Ummm. Okay I'm lost, I feel like I'm getting dumber just by reading your posts.

1. "it is never implied that the code wouldn't work, or even that the user has any clue what the hell it does, but it is implied the code might work other then it's intended if you only "imply" that it will be used a certain way."

Rephrase that in a language other than 'stupid' (english would be nice) and I'll address it.

Also, if you attempt to solve an equation and get an incorrect answer you didn't really actually 'do' it then did you? Because the problem still remains unsolved.

Definition of 'solve':
To find an answer or solution to a problem or question.
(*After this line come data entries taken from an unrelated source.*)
-- pv_equiv track=rewrite | github.com/lautaroboninom/sistema_de_ventas_las_chulas | api/service/management/commands/repair_sequences.py | _safe_ident
-- ===== SOURCE A (Python) =====
-- ALLOWED_CHARS = set("abcdefghijklmnopqrstuvwxyz0123456789_ .")
--
-- def _safe_ident(s: str) -> str | None:
--     s = (s or "").strip()
--     if not s:
--         return None
--     low = s.lower()
--     if any(ch not in ALLOWED_CHARS for ch in low):
--         return None
--     # normalize: collapse spaces
--     return " ".join(low.split())
-- ===== SOURCE B (Python) =====
-- ALLOWED_CHARS = set("abcdefghijklmnopqrstuvwxyz0123456789_ .")
--
-- def _safe_ident(s):
--     low = (s or "").strip().lower()
--     if not low:
--         return None
--     out = []
--     for ch in low:
--         if ch not in ALLOWED_CHARS:
--             return None
--         if ch == " ":
--             if out and out[-1] != " ":
--                 out.append(" ")
--         else:
--             out.append(ch)
--     return "".join(out)
-- ===== Notes on version B (the rewrite author's own statement) =====
-- stated objective: alternative
-- what changed: Replaces A's three separate passes (an any() validation scan, then split(), then a space-join) with a single left-to-right traversal that validates each character and collapses space runs in place using the last-appended character.
import Mathlib
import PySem

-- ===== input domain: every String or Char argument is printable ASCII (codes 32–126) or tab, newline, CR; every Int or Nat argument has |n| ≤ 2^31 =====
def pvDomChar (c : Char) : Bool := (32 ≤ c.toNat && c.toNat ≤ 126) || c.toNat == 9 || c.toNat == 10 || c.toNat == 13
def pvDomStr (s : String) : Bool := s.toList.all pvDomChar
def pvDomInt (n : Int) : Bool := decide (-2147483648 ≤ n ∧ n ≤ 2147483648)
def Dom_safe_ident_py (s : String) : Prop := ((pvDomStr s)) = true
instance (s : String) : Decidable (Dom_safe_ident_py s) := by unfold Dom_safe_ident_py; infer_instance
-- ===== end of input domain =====

-- B fuses A's three passes (any-validation, split(), ' '.join()) into one scan that
-- validates each char and collapses space runs in place; alternative decomposition, same cost.

-- ===== PORT A =====
-- ALLOWED_CHARS = set("abcdefghijklmnopqrstuvwxyz0123456789_ .")  (module-level constant, shared)
def allowedChars : PySem.Set Char :=
  PySem.Set.ofList "abcdefghijklmnopqrstuvwxyz0123456789_ .".toList

def safe_ident_py (s : String) : Option String :=
  -- s = (s or "").strip()
  let s1 := PySem.Str.strip (if PySem.Str.len s == 0 then "" else s)
  -- if not s: return None
  if PySem.Str.len s1 == 0 then none
  else
    -- low = s.lower()
    let low := PySem.Str.lower s1
    -- if any(ch not in ALLOWED_CHARS for ch in low): return None
    if low.toList.any (fun ch => !(PySem.Set.contains allowedChars ch)) then none
    -- return " ".join(low.split())
    else some (PySem.Str.join " " (PySem.Str.split₀ low))
-- pv_equiv track=rewrite | github.com/Uncle-Clyde/astrbot_plugin_qikan | astrbot_plugin_moniqikanyingxiongzhuan-main/game/map_system.py | get_player_bandit_rank
-- ===== SOURCE A (Python) =====
-- def get_player_bandit_rank(total_defeated: int) -> tuple[str, int, int]:
--     """
--     根据击败总数获取称号和下一级所需击败数。
--     返回: (称号, 当前级, 下一级所需)
--     """
--     ranks = [
--         (0, "新兵", 10),
--         (10, "士兵", 30),
--         (40, "老兵", 60),
--         (100, "骑士", 100),
--         (200, "骑士长", 150),
--         (350, "男爵", 200),
--         (550, "子爵", 300),
--         (850, "伯爵", 400),
--         (1250, "侯爵", 500),
--         (1750, "公爵", 999999),
--         (2750, "领主"),
--     ]
--
--     for i, entry in enumerate(ranks):
--         count = entry[0]
--         name = entry[1]
--         if len(entry) > 2:
--             next_req = entry[2]
--         else:
--             next_req = 999999
--
--         if total_defeated < count:
--             prev_entry = ranks[i - 1]
--             return prev_entry[1], i, count - total_defeated
--
--         if i == len(ranks) - 1:
--             return name, i + 1, 999999
--
--     return "领主", len(ranks), 999999
-- ===== SOURCE B (Python) =====
-- def get_player_bandit_rank(total_defeated: int) -> tuple[str, int, int]:
--     thresholds = [0, 10, 40, 100, 200, 350, 550, 850, 1250, 1750, 2750]
--     names = ["新兵", "士兵", "老兵", "骑士", "骑士长", "男爵", "子爵", "伯爵", "侯爵", "公爵", "领主"]
--     # binary search: lo = bisect_right(thresholds, total_defeated)
--     lo, hi = 0, len(thresholds)
--     while lo < hi:
--         mid = (lo + hi) // 2
--         if total_defeated < thresholds[mid]:
--             hi = mid
--         else:
--             lo = mid + 1
--     if lo == len(thresholds):
--         return ("领主", lo, 999999)
--     return (names[lo - 1], lo, thresholds[lo] - total_defeated)
-- ===== Notes on version B (the rewrite author's own statement) =====
-- stated objective: idiomatic
-- what changed: Replaced the enumerate-loop over a heterogeneous rank table (with a dead next_req computation) by a binary search (bisect_right) over a sorted thresholds list with a parallel names list.
import Mathlib
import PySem
-- pv_equiv track=rewrite | github.com/tnq177/dsa-for-fun | usaco/subset.py | count
-- ===== SOURCE A (Python) =====
-- def count(N):
--     total = N * (N + 1) // 2
--     if total % 2 != 0:
--         return 0
--
--     total = total // 2
--     dp = [[1] * (N + 1)] + [[0] * (N + 1) for _ in range(total)]
--     for amount in range(1, total + 1):
--         for num in range(N + 1):
--             if amount < num:
--                 dp[amount][num] = dp[amount][num - 1]
--             else:
--                 dp[amount][num] = dp[amount][num - 1] + dp[amount - num][num - 1]
--
--     return dp[-1][-1] // 2
-- ===== SOURCE B (Python) =====
-- def count(N):
--     total = N * (N + 1) // 2
--     if total % 2 != 0:
--         return 0
--     half = total // 2
--     # Kronecker substitution: evaluate prod_{k=1..N} (1 + x^k) at x = 2^W with
--     # W = N + 1 bits per coefficient (every coefficient is at most 2^N, so no carry
--     # ever crosses a W-bit lane), then read the coefficient of x^half off the bits.
--     W = N + 1
--     P = 1
--     for k in range(1, N + 1):
--         P += P << (W * k)
--     return ((P >> (W * half)) & ((1 << W) - 1)) // 2
-- ===== Notes on version B (the rewrite author's own statement) =====
-- stated objective: alternative
-- what changed: B discards A's (total/2+1)x(N+1) DP table entirely and instead evaluates the generating product prod_{k=1..N}(1+x^k) by Kronecker substitution x=2^(N+1): one big integer built by N shift-and-add steps packs every subset-sum count into its own (N+1)-bit lane, and the answer is read off with one shift and mask.
import Mathlib
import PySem
theorem pvMain (l : List Char) :
    pvSq (l.map pvF) = pvLead l ++ pvCore l ++ pvTrail l := by
  match l with
  | [] => simp [pvSq, pvLead, pvCore, pvTokens_nil, pvTrail, List.intercalate]
  | c :: t =>
    have htc := List.takeWhile_append_dropWhile
      (p := fun x => PySem.Chars.isalnum x == PySem.Chars.isalnum c) (l := t)
    have hrec : (t.dropWhile (fun x => PySem.Chars.isalnum x == PySem.Chars.isalnum c)).length < (c :: t).length :=
      Nat.lt_succ_of_le (List.length_dropWhile_le _ _)
    have ih := pvMain (t.dropWhile (fun x => PySem.Chars.isalnum x == PySem.Chars.isalnum c))
    have hwhole : (c :: t).map pvF
        = (c :: t.takeWhile (fun x => PySem.Chars.isalnum x == PySem.Chars.isalnum c)).map pvF
          ++ (t.dropWhile (fun x => PySem.Chars.isalnum x == PySem.Chars.isalnum c)).map pvF := by
      rw [← List.map_append, List.cons_append, htc]
    by_cases h : PySem.Chars.isalnum c = true
    · -- alnum head: run keeps its characters
      have hrun : ∀ a ∈ c :: t.takeWhile (fun x => PySem.Chars.isalnum x == PySem.Chars.isalnum c),
          PySem.Chars.isalnum a = true := by
        intro a ha
        rcases List.mem_cons.mp ha with rfl | ha
        · exact h
        · have := List.mem_takeWhile_imp ha
          rw [h] at this
          simpa using this
      rw [hwhole, pvMap_id _ hrun,
        pvSq_alnum_append _ _ (fun a ha => pvAlnum_ne_dash a (hrun a ha)), ih]
      rw [pvLead, if_pos h, List.nil_append]
      rcases hrest : t.dropWhile (fun x => PySem.Chars.isalnum x == PySem.Chars.isalnum c) with _ | ⟨d, t'⟩
      · -- no rest: the whole string is one alnum run
        have hl : c :: t = c :: t.takeWhile (fun x => PySem.Chars.isalnum x == PySem.Chars.isalnum c) := by
          conv_lhs => rw [← htc]
          rw [hrest, List.append_nil]
        have hcr : pvCore (c :: t)
            = c :: t.takeWhile (fun x => PySem.Chars.isalnum x == PySem.Chars.isalnum c) := by
          rw [pvCore, pvTokens_cons_alnum c t h, hrest, pvTokens_nil]
          simp [List.intercalate]
        have htr : pvTrail (c :: t) = [] := by
          rw [pvTrail]
          split
          · rfl
          · rcases hg : (c :: t).getLast? with _ | x
            · simp
            · have hx : x ∈ c :: t := List.mem_of_getLast? hg
              rw [hl] at hx
              simp [hrun x hx]
        rw [hcr, htr, List.append_nil,
          show pvLead ([] : List Char) = [] from rfl,
          show pvCore ([] : List Char) = [] from by rw [pvCore, pvTokens_nil]; simp [List.intercalate],
          show pvTrail ([] : List Char) = [] from by rw [pvTrail, if_pos pvTokens_nil]]
        simp
      · -- rest starts with a non-alnum char d
        have hd : PySem.Chars.isalnum d = false := by
          have := List.head?_dropWhile_not (fun x => PySem.Chars.isalnum x == PySem.Chars.isalnum c) t
          rw [hrest] at this
          simp only [List.head?_cons] at this
          rw [h] at this
          simpa using this
        have hsuf : (d :: t') <:+ (c :: t) := by
          rw [← hrest]
          exact (List.dropWhile_suffix _).trans (List.suffix_cons c t)
        have hlast : (d :: t').getLast? = (c :: t).getLast? :=
          pvGetLast?_suffix _ _ hsuf (by simp)
        rw [show pvLead (d :: t') = ['-'] from by rw [pvLead, if_neg (by simp [hd])]]
        have htokl : pvTokens (c :: t)
            = (c :: t.takeWhile (fun x => PySem.Chars.isalnum x == PySem.Chars.isalnum c)) :: pvTokens (d :: t') := by
          rw [pvTokens_cons_alnum c t h, hrest]
        by_cases hts : pvTokens (d :: t') = []
        · have hcr2 : pvCore (d :: t') = [] := by rw [pvCore, hts]; simp [List.intercalate]
          have htr2 : pvTrail (d :: t') = [] := by rw [pvTrail, if_pos hts]
          have hcr : pvCore (c :: t)
              = c :: t.takeWhile (fun x => PySem.Chars.isalnum x == PySem.Chars.isalnum c) := by
            rw [pvCore, htokl, hts]
            simp [List.intercalate]
          have htr : pvTrail (c :: t) = ['-'] := by
            rcases hg : (d :: t').getLast? with _ | x
            · simp at hg
            · have hx : x ∈ d :: t' := List.mem_of_getLast? hg
              have hxn : PySem.Chars.isalnum x = false := (pvTokens_nil_iff _).mp hts x hx
              rw [pvTrail, if_neg (by rw [htokl]; simp), ← hlast, hg]
              simp [hxn]
          rw [hcr, htr, hcr2, htr2]
          simp
        · have hic : pvCore (c :: t)
              = (c :: t.takeWhile (fun x => PySem.Chars.isalnum x == PySem.Chars.isalnum c))
                ++ ['-'] ++ pvCore (d :: t') := by
            rw [pvCore, pvCore, htokl]
            rcases hts2 : pvTokens (d :: t') with _ | ⟨y, ys⟩
            · exact absurd hts2 hts
            · simp [List.intercalate, List.intersperse]
          have htr : pvTrail (c :: t) = pvTrail (d :: t') := by
            rw [pvTrail_of_ne _ (by rw [htokl]; simp), pvTrail_of_ne _ hts, hlast]
          rw [hic, htr]
          simp
    · -- non-alnum head: the run maps to dashes
      rw [Bool.not_eq_true] at h
      have hrun : ∀ a ∈ c :: t.takeWhile (fun x => PySem.Chars.isalnum x == PySem.Chars.isalnum c),
          PySem.Chars.isalnum a = false := by
        intro a ha
        rcases List.mem_cons.mp ha with rfl | ha
        · exact h
        · have := List.mem_takeWhile_imp ha
          rw [h] at this
          simpa using this
      rw [hwhole, pvMap_rep _ hrun,
        show (c :: t.takeWhile (fun x => PySem.Chars.isalnum x == PySem.Chars.isalnum c)).length
          = (t.takeWhile (fun x => PySem.Chars.isalnum x == PySem.Chars.isalnum c)).length + 1 from by simp,
        pvSq_replicate]
      rw [pvLead, if_neg (by simp [h])]
      have htok : pvTokens (c :: t) = pvTokens (t.dropWhile (fun x => PySem.Chars.isalnum x == PySem.Chars.isalnum c)) :=
        pvTokens_cons_not c t h
      rcases hrest : t.dropWhile (fun x => PySem.Chars.isalnum x == PySem.Chars.isalnum c) with _ | ⟨d, t'⟩
      · -- whole string non-alnum
        have hcr : pvCore (c :: t) = [] := by
          rw [pvCore, htok, hrest, pvTokens_nil]; simp [List.intercalate]
        have htr : pvTrail (c :: t) = [] := by
          rw [pvTrail, if_pos (by rw [htok, hrest, pvTokens_nil])]
        rw [hcr, htr]
        rfl
      · have hd : PySem.Chars.isalnum d = true := by
          have := List.head?_dropWhile_not (fun x => PySem.Chars.isalnum x == PySem.Chars.isalnum c) t
          rw [hrest] at this
          simp only [List.head?_cons] at this
          rw [h] at this
          simpa using this
        have hsuf : (d :: t') <:+ (c :: t) := by
          rw [← hrest]
          exact (List.dropWhile_suffix _).trans (List.suffix_cons c t)
        have hlast : (d :: t').getLast? = (c :: t).getLast? :=
          pvGetLast?_suffix _ _ hsuf (by simp)
        have hhead : ((d :: t').map pvF).head? ≠ some '-' := by
          simp only [List.map_cons, List.head?_cons, ne_eq, Option.some.injEq]
          rw [pvF, if_pos hd]
          exact pvAlnum_ne_dash d hd
        rw [hrest] at ih htok
        rw [pvSq_cons_head _ _ hhead, ih,
          show pvLead (d :: t') = [] from by rw [pvLead, if_pos hd], List.nil_append]
        have hcr : pvCore (c :: t) = pvCore (d :: t') := by rw [pvCore, pvCore, htok]
        have htr : pvTrail (c :: t) = pvTrail (d :: t') := by
          by_cases hts : pvTokens (d :: t') = []
          · rw [pvTrail, pvTrail, if_pos (by rw [htok, hts]), if_pos hts]
          · rw [pvTrail_of_ne _ (by rw [htok]; exact hts), pvTrail_of_ne _ hts, hlast]
        rw [hcr, htr]
        rfl
termination_by l.length
decreasing_by exact hrec

-- stripping
theorem pvIcHead (ts : List (List Char))
    (hwf : ∀ tk ∈ ts, tk ≠ [] ∧ ∀ a ∈ tk, PySem.Chars.isalnum a = true) (h : ts ≠ []) :
    ∃ a, (List.intercalate ['-'] ts).head? = some a ∧ PySem.Chars.isalnum a = true := by
  match ts with
  | [] => exact absurd rfl h
  | tk :: ts' =>
    obtain ⟨hne, hal⟩ := hwf tk (by simp)
    obtain ⟨x, tk', rfl⟩ : ∃ x tk', tk = x :: tk' := by
      cases tk with
      | nil => exact absurd rfl hne
      | cons x tk' => exact ⟨x, tk', rfl⟩
    cases ts' with
    | nil => exact ⟨x, by simp [List.intercalate], hal x (by simp)⟩
    | cons y ys => exact ⟨x, by simp [List.intercalate, List.intersperse], hal x (by simp)⟩

theorem pvIcLast (ts : List (List Char))
    (hwf : ∀ tk ∈ ts, tk ≠ [] ∧ ∀ a ∈ tk, PySem.Chars.isalnum a = true) (h : ts ≠ []) :
    ∃ a, (List.intercalate ['-'] ts).getLast? = some a ∧ PySem.Chars.isalnum a = true := by
  match ts with
  | [] => exact absurd rfl h
  | [tk] =>
    obtain ⟨hne, hal⟩ := hwf tk (by simp)
    obtain ⟨a, ha⟩ := Option.isSome_iff_exists.mp (List.getLast?_isSome.mpr hne)
    exact ⟨a, by simp [List.intercalate, ha], hal a (List.mem_of_getLast? ha)⟩
  | tk :: y :: ys =>
    obtain ⟨a, hga, haal⟩ := pvIcLast (y :: ys)
      (fun t ht => hwf t (by simp [ht])) (by simp)
    have hic : List.intercalate ['-'] (tk :: y :: ys)
        = tk ++ ['-'] ++ List.intercalate ['-'] (y :: ys) := by
      simp [List.intercalate, List.intersperse]
    refine ⟨a, ?_, haal⟩
    rw [hic, List.getLast?_append, List.getLast?_append, hga, Option.some_or]

theorem pvLead_cases (l : List Char) : pvLead l = [] ∨ pvLead l = ['-'] := by
  match l with
  | [] => exact Or.inl rfl
  | c :: t =>
    rw [pvLead]
    split_ifs
    · exact Or.inl rfl
    · exact Or.inr rfl

theorem pvTrail_cases (l : List Char) : pvTrail l = [] ∨ pvTrail l = ['-'] := by
  rw [pvTrail]
  split
  · exact Or.inl rfl
  · rcases hg : l.getLast? with _ | x
    · exact Or.inl rfl
    · by_cases hx : PySem.Chars.isalnum x = true
      · exact Or.inl (by simp [hx])
      · exact Or.inr (by simp [hx])

theorem pvStrip_eq (l : List Char) :
    PySem.Chars.stripChars (pvLead l ++ pvCore l ++ pvTrail l) ['-'] = pvCore l := by
  have hstrip : ∀ s : List Char, PySem.Chars.stripChars s ['-']
      = (List.dropWhile (fun c => (['-'] : List Char).contains c)
          ((List.dropWhile (fun c => (['-'] : List Char).contains c) s).reverse)).reverse :=
    fun s => rfl
  by_cases hts : pvTokens l = []
  · have hcr : pvCore l = [] := by rw [pvCore, hts]; simp [List.intercalate]
    have htr : pvTrail l = [] := by rw [pvTrail, if_pos hts]
    rw [hcr, htr, List.append_nil, List.append_nil]
    rcases pvLead_cases l with hl | hl <;> rw [hl, hstrip]
    · simp
    · simp
  · obtain ⟨a, hha, haal⟩ := pvIcHead (pvTokens l) (pvTokens_wf l) hts
    obtain ⟨b, hgb, hbal⟩ := pvIcLast (pvTokens l) (pvTokens_wf l) hts
    have hha' : (pvCore l).head? = some a := by rw [pvCore]; exact hha
    have hgb' : (pvCore l).getLast? = some b := by rw [pvCore]; exact hgb
    have hane : a ≠ '-' := pvAlnum_ne_dash a haal
    have hbne : b ≠ '-' := pvAlnum_ne_dash b hbal
    obtain ⟨cs, hcore⟩ : ∃ cs, pvCore l = a :: cs := by
      rcases hc : pvCore l with _ | ⟨a', cs⟩
      · rw [hc] at hha'; simp at hha'
      · rw [hc] at hha'; simp at hha'
        exact ⟨cs, by rw [hha']⟩
    -- step 1: strip the (all-dash) lead
    have hstep1 : List.dropWhile (fun c => (['-'] : List Char).contains c)
        (pvLead l ++ pvCore l ++ pvTrail l) = pvCore l ++ pvTrail l := by
      have hcore1 : List.dropWhile (fun c => (['-'] : List Char).contains c)
          (pvCore l ++ pvTrail l) = pvCore l ++ pvTrail l := by
        rw [hcore, List.cons_append, List.dropWhile_cons, if_neg (by simp [hane])]
      rcases pvLead_cases l with hl | hl <;> rw [hl]
      · rw [List.nil_append]; exact hcore1
      · rw [List.append_assoc, List.singleton_append, List.dropWhile_cons, if_pos (by simp)]
        exact hcore1
    -- step 2: reverse, strip the (all-dash) trail
    obtain ⟨rs, hrev⟩ : ∃ rs, (pvCore l).reverse = b :: rs := by
      rcases hr : (pvCore l).reverse with _ | ⟨b', rs⟩
      · have : pvCore l = [] := by simpa using congrArg List.reverse hr
        rw [this] at hgb'; simp at hgb'
      · have : (pvCore l).reverse.head? = some b' := by rw [hr]; rfl
        rw [List.head?_reverse, hgb'] at this
        simp at this
        exact ⟨rs, by rw [this]⟩
    have hstep2 : List.dropWhile (fun c => (['-'] : List Char).contains c)
        ((pvCore l ++ pvTrail l).reverse) = (pvCore l).reverse := by
      rw [List.reverse_append]
      have hcore2 : List.dropWhile (fun c => (['-'] : List Char).contains c)
          ((pvCore l).reverse) = (pvCore l).reverse := by
        rw [hrev, List.dropWhile_cons, if_neg (by simp [hbne])]
      rcases pvTrail_cases l with htl | htl <;> rw [htl]
      · rw [List.reverse_nil, List.nil_append]; exact hcore2
      · rw [show (['-'] : List Char).reverse = ['-'] from rfl, List.singleton_append,
          List.dropWhile_cons, if_pos (by simp)]
        exact hcore2
    rw [hstrip, hstep1, hstep2, List.reverse_reverse]
-- pv_equiv track=rewrite | github.com/d3vn0mi/AgentSmith | src/agent_smith/evidence/matcher.py | _split_top_level
-- ===== SOURCE A (Python) =====
-- def _split_top_level(s: str, sep: str) -> list[str]:
--     out: list[str] = []
--     buf: list[str] = []
--     in_regex = False
--     i = 0
--     while i < len(s):
--         c = s[i]
--         if c == "~" and i + 1 < len(s) and s[i + 1] == "/":
--             in_regex = True
--             buf.append(c)
--         elif in_regex and c == "/":
--             in_regex = False
--             buf.append(c)
--         elif c == sep and not in_regex:
--             out.append("".join(buf).strip())
--             buf = []
--         else:
--             buf.append(c)
--         i += 1
--     if buf:
--         out.append("".join(buf).strip())
--     return [p for p in out if p]
-- ===== SOURCE B (Python) =====
-- def _split_top_level(s: str, sep: str) -> list[str]:
--     # pass 1: scan once recording the indices of top-level separators
--     cuts = []
--     in_regex = False
--     for i, c in enumerate(s):
--         if c == "~" and s[i + 1 : i + 2] == "/":
--             in_regex = True
--         elif in_regex and c == "/":
--             in_regex = False
--         elif c == sep and not in_regex:
--             cuts.append(i)
--     # pass 2: slice between consecutive split points, strip, drop empties
--     parts = []
--     prev = 0
--     for i in cuts + [len(s)]:
--         parts.append(s[prev:i].strip())
--         prev = i + 1
--     return [p for p in parts if p]
-- ===== Notes on version B (the rewrite author's own statement) =====
-- stated objective: faster
-- what changed: A's single pass that accumulates every character in a buffer and joins it is replaced by two passes: a scan that only records the indices of top-level separators, then a slicing pass that cuts the string between consecutive split points, strips each slice and drops empty pieces, so non-separator characters are never copied one by one.
import Mathlib
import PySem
So unless you actually do that you didn't really 'do' the question did you?
 
2. Now I'm REALLY lost. Have you ever picked up a maths book before? How can the answer to a static division change, you're saying the answer to 10/0 'increases without bound', what the hell are you talking about?

Also, I don't 'keep articles on hand' I'm linking them to support my arguments because otherwise you'd probably go 'omg stop making stuff up' but it seems you complain either way. I attend this thing called 'school' (do they have those for people with intellectual disabilities as severe as yours?) in which i go to classes which teach math. One of those classes was about division by zero, by paying attention during this class I learnt about division by zero and why it cannot be done.

I challenge you to find me a single respected mathematical paper/website/textbook/professor etc that backs up your argument that division by zero has a defined outcome and that outcome is infinity.

And before you cry "omg i didn't say division by zero equals infinity" heres a quote by you: (in reference to divison by zero)
"but if it makes you feel better anything is possible that doesn't involve mathematical equations with an infinite answer."

----------


## Cypher

> *grabs some popcorn and leans back...*



Don't just get popcorn!! Join in, it's fun.  :Big Grin:

----------


## Cursed

I cant say more on this topic sorry... :/

----------


## Shynd

Cypher 1 arigity 0. That's binary for Win.

----------


## arigity

> Ummm. Okay I'm lost, I feel like I'm getting dumber just by reading your posts.
> 
> 1. "it is never implied that the code wouldn't work, or even that the user has any clue what the hell it does, but it is implied the code might work other then it's intended if you only "imply" that it will be used a certain way."
> 
> Rephrase that in a language other than 'stupid' (english would be nice) and I'll address it.
> 
> Also, if you attempt to solve an equation and get an incorrect answer you didn't really actually 'do' it then did you? Because the problem still remains unsolved.
> 
> Definition of 'solve':
> ...


grasping at straws now? or is it, that you can come up with no better argument then "I'm lost"?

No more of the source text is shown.